Adiós, adiós; bye; au revoir; arrivederci; adeus... ¡¡que te vayas de una vez!!

Así hemos despedido al ya pasado año, con un inmenso deseo de perderlo por fin de vista y, con él, expulsar de nuestra vida a todos los demonios que nos han acompañado durante tantos larguísimos meses. Queremos besos, abrazos, sinceros apretones de manos y todo lo que la pandemia nos ha robado, confinados en la soledad de un marco demasiado estrecho.

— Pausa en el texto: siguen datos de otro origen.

-- B's per-id test decides coverage of a chain
theorem pvQuery_iff (l : List (Int × Int)) (hc : pvChain l) (x : Int) :
    (let lo := pvBsearch l x 0 l.length
     if 0 < lo then (x ≤ (l.getD (lo - 1) (0, 0)).2) else False) ↔ pvCovered l x := by
  have hmono := pvChain_start_mono l hc
  have hbs := pvBsearch_spec l x hmono 0 l.length (Nat.zero_le _) (le_refl _)
      (by intro j hj; omega) (by intro j hj hjl; omega)
  set k := pvBsearch l x 0 l.length with hk
  obtain ⟨hklen, hkall, hknone⟩ := hbs
  by_cases hk0 : 0 < k
  · simp only [hk0, if_true]
    have hk1 : k - 1 < l.length := by omega
    constructor
    · intro hx
      exact ⟨l.getD (k - 1) (0, 0), by rw [List.getD_eq_getElem l _ hk1]; exact List.getElem_mem hk1,
             hkall (k - 1) (by omega), hx⟩
    · rintro ⟨q, hq, hq1, hq2⟩
      obtain ⟨j, hj, hjq⟩ := List.mem_iff_getElem.1 hq
      have hjD : l.getD j (0, 0) = q := by rw [List.getD_eq_getElem l _ hj, hjq]
      have hjk : j < k := by
        by_contra hjk
        exact hknone j (by omega) hj (by rw [hjD]; exact hq1)
      rcases eq_or_lt_of_le (by omega : j ≤ k - 1) with rfl | hlt
      · rw [hjD]; exact hq2
      · -- j < k-1: chain gives q.2 < start of k-1 ≤ x, contradiction
        exfalso
        have hpw := (List.pairwise_iff_getElem).1 hc.2 j (k - 1) hj hk1 hlt
        have hstart : (l.getD (k - 1) (0, 0)).1 ≤ x := hkall (k - 1) (by omega)
        rw [List.getD_eq_getElem l _ hk1] at hstart
        rw [hjq] at hpw
        omega
  · simp only [hk0, if_false, false_iff]
    rintro ⟨q, hq, hq1, hq2⟩
    obtain ⟨j, hj, hjq⟩ := List.mem_iff_getElem.1 hq
    exact hknone j (by omega) hj (by rw [List.getD_eq_getElem l _ hj, hjq]; exact hq1)

-- ===== VERDICT (by name: the statement is the Claim_ definition above) =====
theorem get_fresh_available_ids_spec : Claim_equal_get_fresh_available_ids := by
  intro ranges ids _
  unfold Spec_get_fresh_available_ids get_fresh_available_ids get_fresh_available_ids_alt
  have hsortedpw : (PySem.List.sorted ranges (fun r => r.1)).Pairwise (fun a b => a.1 ≤ b.1) :=
    PySem.List.sorted_pairwise ranges _
  have hperm : (PySem.List.sorted ranges (fun r => r.1)).Perm ranges :=
    PySem.List.sorted_perm ranges _ _
  have hfold := pvMergeFold_spec (PySem.List.sorted ranges (fun r => r.1)) []
    ⟨by simp, by simp⟩ (by simp) hsortedpw
  set merged := (PySem.List.sorted ranges (fun r => r.1)).foldl pvMergeStep [] with hmerged
  have hcov : ∀ x, pvCovered merged x ↔ pvCovered ranges x := by
    intro x
    rw [hfold.2 x]
    simp only [pvCovered, List.not_mem_nil]
    constructor
    · rintro (⟨q, h, _⟩ | ⟨q, hq, hx⟩); · cases h
      · exact ⟨q, hperm.mem_iff.1 hq, hx⟩
    · rintro ⟨q, hq, hx⟩
      exact Or.inr ⟨q, hperm.mem_iff.2 hq, hx⟩
  have hsteps : (fun (acc : List Int) (x : Int) => pvInnerA ranges x acc) =
      (fun (out : List Int) (x : Int) =>
        let lo := pvBsearch merged x 0 merged.length
        if 0 < lo then
          (if x ≤ (merged.getD (lo - 1) (0, 0)).2 then out ++ [x] else out)
        else out) := by
    funext a z
    have hq := pvQuery_iff merged hfold.1 z
    simp only at hq ⊢
    by_cases h0 : 0 < pvBsearch merged z 0 merged.length
    · simp only [h0, if_true] at hq ⊢
      by_cases h2 : z ≤ (merged.getD (pvBsearch merged z 0 merged.length - 1) (0, 0)).2
      · rw [if_pos h2, pvInnerA_pos _ _ _ ((hcov z).1 (hq.1 h2))]
      · rw [if_neg h2, pvInnerA_neg]
        intro hcv
        exact h2 (hq.2 ((hcov z).2 hcv))
    · simp only [h0, if_false, false_iff] at hq ⊢
      rw [pvInnerA_neg]
      intro hcv
      exact hq ((hcov z).2 hcv)
  rw [hsteps]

Y queremos que retorne la vida cultural, porque la salud no solo depende del cuerpo sino también de la mente y el intelecto precisa alimentos que la covid ha racionado hasta límites inviables. Salas y espacios que han bajado la persiana, muchos definitivamente; galas, ceremonias y actividades con un aforo restringidísimo, cuando han podido sobrevivir; el fantasma del paro y la ruina económica que acecha a muchos profesionales. Así mismo, el sector del libro ha padecido un severo quebranto, tanto para las editoriales como para los sufridos autores, aunque ya estamos más que acostumbrados a no obtener fruto material de nuestra labor, mientras que las librerías siguen esforzándose por explorar nuevas fórmulas para acercar el libro al lector.

¿Y la música? Pésimo panorama para los intérpretes que vivían de conciertos o festejos populares, los cuales no se han librado del eclipse absoluto de eventos. A pesar de todo, la música, especialmente la clásica, se ha erigido como un bálsamo purificador que a través de las ondas serena el espíritu y templa la levedad del ser. Es reconfortante escuchar en RNE a Martín Llade en 'Sinfonía de la mañana' o a Jon Bandrés en 'La hora azul', instantes supremos en los que la adversidad cotidiana se diluye y olvidamos el amenazador futuro inminente, cuyo desenlace se muestra tan esquivo para alentar la esperanza de retornar a la ansiada normalidad.